EXERCISE PROMPT:
The data that follows is to be given again, exactly as written.

________________

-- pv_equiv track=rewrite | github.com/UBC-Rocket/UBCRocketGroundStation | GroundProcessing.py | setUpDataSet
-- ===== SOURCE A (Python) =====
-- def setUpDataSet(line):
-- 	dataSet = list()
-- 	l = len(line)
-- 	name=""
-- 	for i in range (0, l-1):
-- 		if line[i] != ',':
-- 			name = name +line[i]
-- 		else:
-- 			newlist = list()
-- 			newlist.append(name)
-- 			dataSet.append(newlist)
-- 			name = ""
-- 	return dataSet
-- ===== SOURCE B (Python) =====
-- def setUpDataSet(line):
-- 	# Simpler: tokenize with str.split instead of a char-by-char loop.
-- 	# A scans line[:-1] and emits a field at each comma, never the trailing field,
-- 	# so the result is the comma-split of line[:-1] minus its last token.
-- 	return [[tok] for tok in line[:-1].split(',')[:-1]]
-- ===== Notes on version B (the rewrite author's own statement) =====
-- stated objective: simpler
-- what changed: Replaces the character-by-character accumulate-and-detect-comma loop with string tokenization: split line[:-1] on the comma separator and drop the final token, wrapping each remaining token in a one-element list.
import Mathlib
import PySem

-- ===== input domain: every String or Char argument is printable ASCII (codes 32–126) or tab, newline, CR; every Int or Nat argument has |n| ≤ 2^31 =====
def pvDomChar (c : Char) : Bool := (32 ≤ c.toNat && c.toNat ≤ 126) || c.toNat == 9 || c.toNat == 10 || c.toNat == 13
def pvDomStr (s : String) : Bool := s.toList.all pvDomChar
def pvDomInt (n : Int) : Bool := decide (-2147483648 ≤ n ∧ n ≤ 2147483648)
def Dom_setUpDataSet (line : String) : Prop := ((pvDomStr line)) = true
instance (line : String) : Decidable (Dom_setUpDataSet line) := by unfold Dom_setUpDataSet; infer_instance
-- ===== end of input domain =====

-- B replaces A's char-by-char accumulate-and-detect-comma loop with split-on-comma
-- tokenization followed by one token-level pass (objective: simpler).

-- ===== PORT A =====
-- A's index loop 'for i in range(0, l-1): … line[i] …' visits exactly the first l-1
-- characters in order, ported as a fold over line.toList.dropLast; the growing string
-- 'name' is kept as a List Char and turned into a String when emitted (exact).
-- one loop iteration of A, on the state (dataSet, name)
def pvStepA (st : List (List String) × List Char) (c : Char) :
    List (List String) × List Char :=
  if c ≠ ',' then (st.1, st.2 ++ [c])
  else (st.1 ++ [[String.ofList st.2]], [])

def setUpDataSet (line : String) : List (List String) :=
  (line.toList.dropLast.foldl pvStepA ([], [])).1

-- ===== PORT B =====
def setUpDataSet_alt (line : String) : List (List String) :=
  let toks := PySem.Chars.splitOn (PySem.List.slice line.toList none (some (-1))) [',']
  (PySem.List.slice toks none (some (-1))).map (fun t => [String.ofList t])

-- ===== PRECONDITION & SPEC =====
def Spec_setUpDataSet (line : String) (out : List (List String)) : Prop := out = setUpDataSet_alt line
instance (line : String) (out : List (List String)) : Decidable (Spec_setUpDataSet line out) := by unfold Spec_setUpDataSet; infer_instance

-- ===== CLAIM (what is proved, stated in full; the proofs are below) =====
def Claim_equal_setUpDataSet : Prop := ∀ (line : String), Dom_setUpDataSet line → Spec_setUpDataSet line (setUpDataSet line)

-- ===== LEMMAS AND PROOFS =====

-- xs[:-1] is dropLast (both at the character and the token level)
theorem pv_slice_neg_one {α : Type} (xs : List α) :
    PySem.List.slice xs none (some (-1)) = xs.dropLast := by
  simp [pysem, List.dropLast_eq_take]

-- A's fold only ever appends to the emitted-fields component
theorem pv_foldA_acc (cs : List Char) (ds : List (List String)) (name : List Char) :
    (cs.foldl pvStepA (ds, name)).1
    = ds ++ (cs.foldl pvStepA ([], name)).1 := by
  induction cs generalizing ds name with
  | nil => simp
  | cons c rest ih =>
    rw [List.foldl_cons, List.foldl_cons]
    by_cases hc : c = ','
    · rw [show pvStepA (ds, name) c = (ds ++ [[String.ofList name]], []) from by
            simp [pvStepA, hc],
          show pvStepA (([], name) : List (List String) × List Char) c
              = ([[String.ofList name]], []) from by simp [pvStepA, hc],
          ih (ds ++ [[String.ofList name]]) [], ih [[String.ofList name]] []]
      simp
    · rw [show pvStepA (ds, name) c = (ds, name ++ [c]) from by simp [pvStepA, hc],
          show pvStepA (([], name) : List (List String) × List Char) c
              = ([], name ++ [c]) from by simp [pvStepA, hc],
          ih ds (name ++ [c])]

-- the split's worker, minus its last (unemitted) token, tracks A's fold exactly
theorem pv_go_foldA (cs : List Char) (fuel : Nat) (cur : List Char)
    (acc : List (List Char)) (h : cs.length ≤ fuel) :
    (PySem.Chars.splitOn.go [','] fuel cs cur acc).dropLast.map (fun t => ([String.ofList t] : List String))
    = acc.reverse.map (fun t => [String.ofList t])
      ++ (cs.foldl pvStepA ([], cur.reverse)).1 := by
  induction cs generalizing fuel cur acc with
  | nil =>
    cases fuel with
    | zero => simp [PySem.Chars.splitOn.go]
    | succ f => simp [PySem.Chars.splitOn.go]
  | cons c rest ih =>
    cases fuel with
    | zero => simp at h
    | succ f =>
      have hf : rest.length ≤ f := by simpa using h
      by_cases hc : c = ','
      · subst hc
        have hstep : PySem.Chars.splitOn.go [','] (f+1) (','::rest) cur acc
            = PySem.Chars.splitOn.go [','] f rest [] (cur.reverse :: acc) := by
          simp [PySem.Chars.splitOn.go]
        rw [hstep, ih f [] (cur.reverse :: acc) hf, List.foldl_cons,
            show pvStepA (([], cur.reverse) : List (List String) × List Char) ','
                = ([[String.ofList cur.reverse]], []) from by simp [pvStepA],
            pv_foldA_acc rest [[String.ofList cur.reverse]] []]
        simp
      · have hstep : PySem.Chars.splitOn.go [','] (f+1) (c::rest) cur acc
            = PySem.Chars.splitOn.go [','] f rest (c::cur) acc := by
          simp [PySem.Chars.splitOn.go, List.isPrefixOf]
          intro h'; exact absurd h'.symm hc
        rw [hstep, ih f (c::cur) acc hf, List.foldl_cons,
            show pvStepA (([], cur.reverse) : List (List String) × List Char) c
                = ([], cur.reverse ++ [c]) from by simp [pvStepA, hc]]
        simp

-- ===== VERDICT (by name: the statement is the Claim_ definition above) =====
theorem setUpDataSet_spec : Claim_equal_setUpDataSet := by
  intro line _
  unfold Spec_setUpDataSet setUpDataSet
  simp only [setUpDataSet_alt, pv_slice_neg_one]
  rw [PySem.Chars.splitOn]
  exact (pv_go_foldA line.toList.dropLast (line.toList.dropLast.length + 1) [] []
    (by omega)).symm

________________

EXERCISE RESPONSE:
-- pv_equiv track=rewrite | github.com/UBC-Rocket/UBCRocketGroundStation | GroundProcessing.py | setUpDataSet
-- ===== SOURCE A (Python) =====
-- def setUpDataSet(line):
-- 	dataSet = list()
-- 	l = len(line)
-- 	name=""
-- 	for i in range (0, l-1):
-- 		if line[i] != ',':
-- 			name = name +line[i]
-- 		else:
-- 			newlist = list()
-- 			newlist.append(name)
-- 			dataSet.append(newlist)
-- 			name = ""
-- 	return dataSet
-- ===== SOURCE B (Python) =====
-- def setUpDataSet(line):
-- 	# Simpler: tokenize with str.split instead of a char-by-char loop.
-- 	# A scans line[:-1] and emits a field at each comma, never the trailing field,
-- 	# so the result is the comma-split of line[:-1] minus its last token.
-- 	return [[tok] for tok in line[:-1].split(',')[:-1]]
-- ===== Notes on version B (the rewrite author's own statement) =====
-- stated objective: simpler
-- what changed: Replaces the character-by-character accumulate-and-detect-comma loop with string tokenization: split line[:-1] on the comma separator and drop the final token, wrapping each remaining token in a one-element list.
import Mathlib
import PySem

-- ===== input domain: every String or Char argument is printable ASCII (codes 32–126) or tab, newline, CR; every Int or Nat argument has |n| ≤ 2^31 =====
def pvDomChar (c : Char) : Bool := (32 ≤ c.toNat && c.toNat ≤ 126) || c.toNat == 9 || c.toNat == 10 || c.toNat == 13
def pvDomStr (s : String) : Bool := s.toList.all pvDomChar
def pvDomInt (n : Int) : Bool := decide (-2147483648 ≤ n ∧ n ≤ 2147483648)
def Dom_setUpDataSet (line : String) : Prop := ((pvDomStr line)) = true
instance (line : String) : Decidable (Dom_setUpDataSet line) := by unfold Dom_setUpDataSet; infer_instance
-- ===== end of input domain =====

-- B replaces A's char-by-char accumulate-and-detect-comma loop with split-on-comma
-- tokenization followed by one token-level pass (objective: simpler).

-- ===== PORT A =====
-- A's index loop 'for i in range(0, l-1): … line[i] …' visits exactly the first l-1
-- characters in order, ported as a fold over line.toList.dropLast; the growing string
-- 'name' is kept as a List Char and turned into a String when emitted (exact).
-- one loop iteration of A, on the state (dataSet, name)
def pvStepA (st : List (List String) × List Char) (c : Char) :
    List (List String) × List Char :=
  if c ≠ ',' then (st.1, st.2 ++ [c])
  else (st.1 ++ [[String.ofList st.2]], [])

def setUpDataSet (line : String) : List (List String) :=
  (line.toList.dropLast.foldl pvStepA ([], [])).1

-- ===== PORT B =====
def setUpDataSet_alt (line : String) : List (List String) :=
  let toks := PySem.Chars.splitOn (PySem.List.slice line.toList none (some (-1))) [',']
  (PySem.List.slice toks none (some (-1))).map (fun t => [String.ofList t])

-- ===== PRECONDITION & SPEC =====
def Spec_setUpDataSet (line : String) (out : List (List String)) : Prop := out = setUpDataSet_alt line
instance (line : String) (out : List (List String)) : Decidable (Spec_setUpDataSet line out) := by unfold Spec_setUpDataSet; infer_instance

-- ===== CLAIM (what is proved, stated in full; the proofs are below) =====
def Claim_equal_setUpDataSet : Prop := ∀ (line : String), Dom_setUpDataSet line → Spec_setUpDataSet line (setUpDataSet line)

-- ===== LEMMAS AND PROOFS =====

-- xs[:-1] is dropLast (both at the character and the token level)
theorem pv_slice_neg_one {α : Type} (xs : List α) :
    PySem.List.slice xs none (some (-1)) = xs.dropLast := by
  simp [pysem, List.dropLast_eq_take]

-- A's fold only ever appends to the emitted-fields component
theorem pv_foldA_acc (cs : List Char) (ds : List (List String)) (name : List Char) :
    (cs.foldl pvStepA (ds, name)).1
    = ds ++ (cs.foldl pvStepA ([], name)).1 := by
  induction cs generalizing ds name with
  | nil => simp
  | cons c rest ih =>
    rw [List.foldl_cons, List.foldl_cons]
    by_cases hc : c = ','
    · rw [show pvStepA (ds, name) c = (ds ++ [[String.ofList name]], []) from by
            simp [pvStepA, hc],
          show pvStepA (([], name) : List (List String) × List Char) c
              = ([[String.ofList name]], []) from by simp [pvStepA, hc],
          ih (ds ++ [[String.ofList name]]) [], ih [[String.ofList name]] []]
      simp
    · rw [show pvStepA (ds, name) c = (ds, name ++ [c]) from by simp [pvStepA, hc],
          show pvStepA (([], name) : List (List String) × List Char) c
              = ([], name ++ [c]) from by simp [pvStepA, hc],
          ih ds (name ++ [c])]

-- the split's worker, minus its last (unemitted) token, tracks A's fold exactly
theorem pv_go_foldA (cs : List Char) (fuel : Nat) (cur : List Char)
    (acc : List (List Char)) (h : cs.length ≤ fuel) :
    (PySem.Chars.splitOn.go [','] fuel cs cur acc).dropLast.map (fun t => ([String.ofList t] : List String))
    = acc.reverse.map (fun t => [String.ofList t])
      ++ (cs.foldl pvStepA ([], cur.reverse)).1 := by
  induction cs generalizing fuel cur acc with
  | nil =>
    cases fuel with
    | zero => simp [PySem.Chars.splitOn.go]
    | succ f => simp [PySem.Chars.splitOn.go]
  | cons c rest ih =>
    cases fuel with
    | zero => simp at h
    | succ f =>
      have hf : rest.length ≤ f := by simpa using h
      by_cases hc : c = ','
      · subst hc
        have hstep : PySem.Chars.splitOn.go [','] (f+1) (','::rest) cur acc
            = PySem.Chars.splitOn.go [','] f rest [] (cur.reverse :: acc) := by
          simp [PySem.Chars.splitOn.go]
        rw [hstep, ih f [] (cur.reverse :: acc) hf, List.foldl_cons,
            show pvStepA (([], cur.reverse) : List (List String) × List Char) ','
                = ([[String.ofList cur.reverse]], []) from by simp [pvStepA],
            pv_foldA_acc rest [[String.ofList cur.reverse]] []]
        simp
      · have hstep : PySem.Chars.splitOn.go [','] (f+1) (c::rest) cur acc
            = PySem.Chars.splitOn.go [','] f rest (c::cur) acc := by
          simp [PySem.Chars.splitOn.go, List.isPrefixOf]
          intro h'; exact absurd h'.symm hc
        rw [hstep, ih f (c::cur) acc hf, List.foldl_cons,
            show pvStepA (([], cur.reverse) : List (List String) × List Char) c
                = ([], cur.reverse ++ [c]) from by simp [pvStepA, hc]]
        simp

-- ===== VERDICT (by name: the statement is the Claim_ definition above) =====
theorem setUpDataSet_spec : Claim_equal_setUpDataSet := by
  intro line _
  unfold Spec_setUpDataSet setUpDataSet
  simp only [setUpDataSet_alt, pv_slice_neg_one]
  rw [PySem.Chars.splitOn]
  exact (pv_go_foldA line.toList.dropLast (line.toList.dropLast.length + 1) [] []
    (by omega)).symm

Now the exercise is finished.